It has nothing to do with it.

The question that was asked, and answered, was "of what alloys are some various saxophone bodies made?"

A secondary question not asked but which arose in the course of the discussion, was "to what extent is there work hardening in sax bodies due to the various forming operations?" Then there was this paper which indicated that extensive plastic deformation of the surface and near surface of specimens can cause changes in the modulus of elasticity. Of course, that's decades of development and calibration away from being an actual non-destructive test to determine how much work hardening has occurred. From detecting changes in E on samples treated in a way that results in plastic deformation, to developing reliable accurate test methods to measure E and from that determine how much strain has been applied to a piece, a piece that's not a controlled sample but rather material bought as rolled sheet from a warehouse, then subjected to various forming, annealing, soldering, brazing, etc., processes - well, that's a long long leap.

I'd suggest that if you want meaningful data on how much work hardening occurs in various areas of the saxophone body (and of course it'll be different from manufacturer to manufacturer), something like a microVickers test applied at various locations would be a far better and more reliable way to determine this. I can see that in various places of a sax body you might have regions with work hardening that would correspond to quarter hard, half hard, three quarters hard sheets. It might be of interest to a manufacturing engineer attempting to solve a problem of intermittent material fracture during forming of a saxophone, to do something like this. You might well find out that this one area has a lot of work hardening, even though you didn't expect it, and THAT's why it's occasionally tearing, and then decide to apply some local annealing.

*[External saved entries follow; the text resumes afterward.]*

-- pv_equiv track=rewrite | github.com/TheNasaFx/algorithm-shinjilgee | 21.py | calculate_completion_time
-- ===== SOURCE A (Python) =====
-- def calculate_completion_time(programs, num_cpus, processes_per_cpu):
--     programs.sort(reverse=True)
--
--     cpus = [0] * num_cpus
--
--     for i, program_time in enumerate(programs):
--         cpu_index = i % num_cpus
--         cpus[cpu_index] += program_time
--
--     overall_completion_time = max(cpus)
--     return overall_completion_time
-- ===== SOURCE B (Python) =====
-- def calculate_completion_time(programs, num_cpus, processes_per_cpu):
--     # Same in-place descending sort as the original (observable mutation kept).
--     programs.sort(reverse=True)
--     # CPU j ends up with the jobs at positions j, j+num_cpus, j+2*num_cpus, ...
--     # so its load is a strided sum; the answer is the largest such load.
--     return max(sum(programs[i] for i in range(j, len(programs), num_cpus))
--                for j in range(num_cpus))
-- ===== Notes on version B (the rewrite author's own statement) =====
-- stated objective: simpler
-- what changed: B replaces A's mutable bucket array filled by an enumerate/modular-index loop with a direct max over per-CPU strided sums (sum of positions j, j+num_cpus, ... after the same in-place descending sort).
import Mathlib
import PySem

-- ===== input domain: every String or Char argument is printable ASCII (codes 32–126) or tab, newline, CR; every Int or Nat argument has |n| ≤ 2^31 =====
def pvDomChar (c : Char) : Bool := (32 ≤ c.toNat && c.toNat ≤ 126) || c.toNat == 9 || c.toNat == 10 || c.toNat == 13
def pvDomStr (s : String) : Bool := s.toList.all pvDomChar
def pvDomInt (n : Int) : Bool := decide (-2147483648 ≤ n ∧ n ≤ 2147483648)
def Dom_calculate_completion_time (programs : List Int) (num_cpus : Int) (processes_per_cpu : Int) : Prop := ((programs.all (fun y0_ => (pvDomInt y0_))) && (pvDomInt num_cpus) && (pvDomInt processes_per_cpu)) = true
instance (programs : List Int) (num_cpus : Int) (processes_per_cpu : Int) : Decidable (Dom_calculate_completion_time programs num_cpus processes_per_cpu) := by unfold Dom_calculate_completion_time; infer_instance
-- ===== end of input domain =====

-- B replaces A's bucket array + modular-index loop by a max over per-CPU strided sums (simpler);
-- both Pythons sort `programs` in place (same mutation); equivalence proved about the return value.

-- ===== PORT A =====
def calculate_completion_time (programs : List Int) (num_cpus : Int) (processes_per_cpu : Int) : Int :=
  let s := PySem.List.sorted programs (fun x => x) true
  let cpus : List Int := PySem.List.pyRepeat [(0 : Int)] num_cpus
  let cpus2 := (PySem.List.enumerate s 0).foldl
    (fun c ip =>
      PySem.List.pySetD c (PySem.Int.mod ip.1 num_cpus)
        (PySem.List.pyGetD c (PySem.Int.mod ip.1 num_cpus) 0 + ip.2)) cpus
  (PySem.List.max? cpus2 (fun x => x)).getD 0

-- ===== PORT B =====
def calculate_completion_time_alt (programs : List Int) (num_cpus : Int) (processes_per_cpu : Int) : Int :=
  let s := PySem.List.sorted programs (fun x => x) true
  (PySem.List.max?
    ((PySem.List.pyRange 0 num_cpus 1).map
      (fun j => ((PySem.List.pyRange j (PySem.List.len s) num_cpus).map
        (fun i => PySem.List.pyGetD s i 0)).sum))
    (fun x => x)).getD 0

-- ===== PRECONDITION & SPEC =====
-- Pre_ excludes exactly num_cpus ≤ 0, where Python A raises (ZeroDivisionError/IndexError/ValueError).
def Pre_calculate_completion_time (programs : List Int) (num_cpus : Int) (processes_per_cpu : Int) : Prop :=
  1 ≤ num_cpus
instance (programs : List Int) (num_cpus : Int) (processes_per_cpu : Int) : Decidable (Pre_calculate_completion_time programs num_cpus processes_per_cpu) := by unfold Pre_calculate_completion_time; infer_instance

def pvWitness_calculate_completion_time : List Int × Int × Int := ([3, 1, 2], 2, 5)

def Spec_calculate_completion_time (programs : List Int) (num_cpus : Int) (processes_per_cpu : Int) (out : Int) : Prop := out = calculate_completion_time_alt programs num_cpus processes_per_cpu
instance (programs : List Int) (num_cpus : Int) (processes_per_cpu : Int) (out : Int) : Decidable (Spec_calculate_completion_time programs num_cpus processes_per_cpu out) := by unfold Spec_calculate_completion_time; infer_instance

-- ===== CLAIM (what is proved, stated in full; the proofs are below) =====
def Claim_equal_calculate_completion_time : Prop := ∀ (programs : List Int) (num_cpus : Int) (processes_per_cpu : Int), Dom_calculate_completion_time programs num_cpus processes_per_cpu → Pre_calculate_completion_time programs num_cpus processes_per_cpu → Spec_calculate_completion_time programs num_cpus processes_per_cpu (calculate_completion_time programs num_cpus processes_per_cpu)

-- ===== LEMMAS AND PROOFS =====

-- sum of the elements of s at positions j, j+k, j+2k, …
def strideSum (k : Nat) : List Int → Nat → Int
  | [], _ => 0
  | a :: t, 0 => a + strideSum k t (k - 1)
  | _ :: t, j + 1 => strideSum k t j

-- A's round-robin loop with an explicit rotating bucket pointer (no %)
def loopA (k : Nat) : List Int → List Int → Nat → List Int
  | [], c, _ => c
  | a :: t, c, p => loopA k t (c.set p (c.getD p 0 + a)) (if p + 1 = k then 0 else p + 1)

-- which stride offset bucket j sees when the pointer is at p
def delay (k p j : Nat) : Nat := if p ≤ j then j - p else j + k - p

lemma strideSum_drop (k : Nat) : ∀ (j : Nat) (s : List Int), strideSum k s j = strideSum k (s.drop j) 0 := by
  intro j
  induction j with
  | zero => intro s; simp
  | succ j ih =>
    intro s
    cases s with
    | nil => simp [strideSum]
    | cons a t => simpa [strideSum] using ih t

lemma succ_mod (k n : Nat) (hk : 0 < k) :
    (n + 1) % k = if n % k + 1 = k then 0 else n % k + 1 := by
  rcases Nat.lt_or_ge 1 k with h2 | h2
  · have hlt : n % k < k := Nat.mod_lt n hk
    rw [Nat.add_mod, Nat.mod_eq_of_lt h2]
    split_ifs with h
    · rw [h, Nat.mod_self]
    · exact Nat.mod_eq_of_lt (by omega)
  · have hk1 : k = 1 := by omega
    subst hk1; simp [Nat.mod_one]

lemma foldA_eq_loopA (k : Nat) (hk : 0 < k) :
    ∀ (s : List Int) (n : Nat) (c : List Int),
      (PySem.List.enumerate s (n : Int)).foldl
        (fun c ip =>
          PySem.List.pySetD c (PySem.Int.mod ip.1 (k : Int))
            (PySem.List.pyGetD c (PySem.Int.mod ip.1 (k : Int)) 0 + ip.2)) c
      = loopA k s c (n % k) := by
  intro s
  induction s with
  | nil => intro n c; simp [PySem.List.enumerate_nil, loopA]
  | cons a t ih =>
    intro n c
    rw [PySem.List.enumerate_cons, List.foldl_cons]
    have hcast : ((n : Int) + 1) = ((n + 1 : Nat) : Int) := by push_cast; ring
    rw [hcast, ih (n + 1)]
    simp only [PySem.Int.mod_natCast, PySem.List.pySetD_natCast, PySem.List.pyGetD_natCast,
      loopA]
    rw [succ_mod k n hk]

lemma loopA_eq_map (k : Nat) (hk : 0 < k) :
    ∀ (s : List Int) (c : List Int) (p : Nat), p < k → c.length = k →
      loopA k s c p = (List.range k).map (fun j => c.getD j 0 + strideSum k s (delay k p j)) := by
  intro s
  induction s with
  | nil =>
    intro c p hp hc
    have hmap : (List.range k).map (fun j => c.getD j 0 + strideSum k [] (delay k p j))
        = (List.range k).map (fun j => c.getD j 0) := by
      apply List.map_congr_left
      intro j _
      simp [strideSum]
    rw [loopA, hmap]
    apply List.ext_getElem (by simp [hc])
    intro i h1 h2
    simp only [List.getElem_map, List.getElem_range]
    exact (List.getD_eq_getElem c 0 h1).symm
  | cons a t ih =>
    intro c p hp hc
    have hp' : (if p + 1 = k then 0 else p + 1) < k := by split_ifs <;> omega
    have hc' : (c.set p (c.getD p 0 + a)).length = k := by simpa using hc
    rw [loopA, ih _ _ hp' hc']
    apply List.map_congr_left
    intro j hj
    have hjk : j < k := List.mem_range.mp hj
    by_cases hjp : j = p
    · subst hjp
      have hset : ∀ v : Int, (c.set j v).getD j 0 = v := by
        intro v
        rw [List.getD_eq_getElem _ 0 (by simp [hc]; omega)]
        simp
      have hd0 : delay k j j = 0 := by simp [delay]
      have hd1 : delay k (if j + 1 = k then 0 else j + 1) j = k - 1 := by
        unfold delay; split_ifs <;> omega
      rw [hset, hd0, hd1, strideSum]
      ring
    · have hset : ∀ v : Int, (c.set p v).getD j 0 = c.getD j 0 := by
        intro v
        rw [List.getD_eq_getElem _ 0 (by simp [hc]; omega), List.getD_eq_getElem _ 0 (by omega)]
        exact List.getElem_set_ne (by omega) _
      have hd : 1 ≤ delay k p j := by unfold delay; split_ifs <;> omega
      have hd' : delay k (if p + 1 = k then 0 else p + 1) j = delay k p j - 1 := by
        unfold delay; split_ifs <;> omega
      have hsucc : delay k p j = (delay k p j - 1) + 1 := by omega
      rw [hset, hd', hsucc, strideSum]
      simp only [Nat.add_sub_cancel]

lemma pyRange_pos_cons (a b st : Int) (hst : 0 < st) (hab : a < b) :
    PySem.List.pyRange a b st = a :: PySem.List.pyRange (a + st) b st := by
  rw [PySem.List.pyRange_of_pos _ _ hst, PySem.List.pyRange_of_pos _ _ hst]
  have h1 : b - a + st - 1 = (b - a - 1) + 1 * st := by ring
  have h2 : ((b - a + st - 1) / st) = (b - a - 1) / st + 1 := by
    rw [h1, Int.add_mul_ediv_right _ _ (by omega)]
  by_cases h3 : a + st < b
  · have h4 : b - (a + st) + st - 1 = b - a - 1 := by ring
    have h5 : 0 ≤ (b - a - 1) / st := Int.ediv_nonneg (by omega) (by omega)
    simp only [if_pos hab, if_pos h3, h4, h2]
    have h6 : ((b - a - 1) / st + 1).toNat = ((b - a - 1) / st).toNat + 1 := by omega
    rw [h6, List.range_succ_eq_map]
    simp only [List.map_cons, List.map_map, Nat.cast_zero, mul_zero, add_zero]
    congr 1
    apply List.map_congr_left
    intro r _
    simp only [Function.comp_apply]
    push_cast
    ring
  · have h7 : (b - a - 1) / st = 0 := Int.ediv_eq_zero_of_lt (by omega) (by omega)
    simp [if_pos hab, if_neg h3, h2, h7]

lemma strided_sum_eq (k : Nat) (hk : 0 < k) (s : List Int) :
    ∀ (m j : Nat), s.length - j ≤ m →
      ((PySem.List.pyRange (j : Int) (s.length : Int) (k : Int)).map
        (fun i => PySem.List.pyGetD s i 0)).sum = strideSum k (s.drop j) 0 := by
  intro m
  induction m with
  | zero =>
    intro j hj
    have hle : s.length ≤ j := by omega
    rw [PySem.List.pyRange_of_pos _ _ (by exact_mod_cast hk)]
    rw [if_neg (by exact_mod_cast Nat.not_lt.mpr hle)]
    simp [List.drop_eq_nil_of_le hle, strideSum]
  | succ m ih =>
    intro j hj
    by_cases hlt : j < s.length
    · rw [pyRange_pos_cons _ _ _ (by exact_mod_cast hk) (by exact_mod_cast hlt)]
      have hcast : ((j : Int) + (k : Int)) = ((j + k : Nat) : Int) := by push_cast; ring
      rw [List.map_cons, List.sum_cons, hcast, ih (j + k) (by omega)]
      have hget : PySem.List.pyGetD s (j : Int) 0 = s[j] := by
        rw [PySem.List.pyGetD_natCast]
        exact List.getD_eq_getElem s 0 hlt
      rw [hget]
      have h1 : s.drop j = s[j] :: s.drop (j + 1) := List.drop_eq_getElem_cons hlt
      rw [h1, strideSum]
      have h2 : strideSum k (s.drop (j + 1)) (k - 1)
          = strideSum k ((s.drop (j + 1)).drop (k - 1)) 0 := strideSum_drop k (k - 1) _
      rw [h2, List.drop_drop]
      have h3 : j + 1 + (k - 1) = j + k := by omega
      rw [h3]
    · rw [PySem.List.pyRange_of_pos _ _ (by exact_mod_cast hk)]
      rw [if_neg (by exact_mod_cast Nat.not_lt.mpr (by omega : s.length ≤ j))]
      simp [List.drop_eq_nil_of_le (by omega : s.length ≤ j), strideSum]

-- ===== VERDICT (by name: the statement is the Claim_ definition above) =====
theorem calculate_completion_time_spec : Claim_equal_calculate_completion_time := by
  intro programs num_cpus ppc _ hpre
  unfold Pre_calculate_completion_time at hpre
  obtain ⟨k, rfl⟩ : ∃ k : Nat, num_cpus = (k : Int) := ⟨num_cpus.toNat, by omega⟩
  have hk : 0 < k := by omega
  unfold Spec_calculate_completion_time calculate_completion_time calculate_completion_time_alt
  simp only []
  set s := PySem.List.sorted programs (fun x => x) true with hs
  -- A side
  have hrep : PySem.List.pyRepeat [(0 : Int)] (k : Int) = List.replicate k (0 : Int) := by
    rw [PySem.List.pyRepeat_singleton, Int.toNat_natCast]
  have hfold := foldA_eq_loopA k hk s 0 (List.replicate k 0)
  rw [Nat.cast_zero] at hfold
  rw [hrep, hfold, Nat.zero_mod, loopA_eq_map k hk s _ 0 hk (List.length_replicate)]
  have hAlist : (List.range k).map (fun j => (List.replicate k (0 : Int)).getD j 0 + strideSum k s (delay k 0 j))
      = (List.range k).map (fun j => strideSum k s j) := by
    apply List.map_congr_left
    intro j hj
    have hjk : j < k := List.mem_range.mp hj
    rw [List.getD_eq_getElem _ 0 (by simpa using hjk)]
    simp [delay]
  rw [hAlist]
  -- B side
  have hBlist : (PySem.List.pyRange 0 (k : Int) 1).map
      (fun j => ((PySem.List.pyRange j (PySem.List.len s) (k : Int)).map
        (fun i => PySem.List.pyGetD s i 0)).sum)
      = (List.range k).map (fun j => strideSum k s j) := by
    rw [PySem.List.pyRange_zero_natCast, List.map_map]
    apply List.map_congr_left
    intro j _
    simp only [Function.comp_apply, PySem.List.len_eq]
    rw [strided_sum_eq k hk s s.length j (by omega), ← strideSum_drop]
  rw [hBlist]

Of course any such information is propietary to the company, and probably has a narrow range of applicability anyway.
 
turf3 said:
I can see that in various places of a sax body you might have regions with work hardening that would correspond to quarter hard, half hard, three quarters hard sheets. It might be of interest to a manufacturing engineer attempting to solve a problem of intermittent material fracture during forming of a saxophone, to do something like this. You might well find out that this one area has a lot of work hardening, even though you didn't expect it, and THAT's why it's occasionally tearing, and then decide to apply some local annealing.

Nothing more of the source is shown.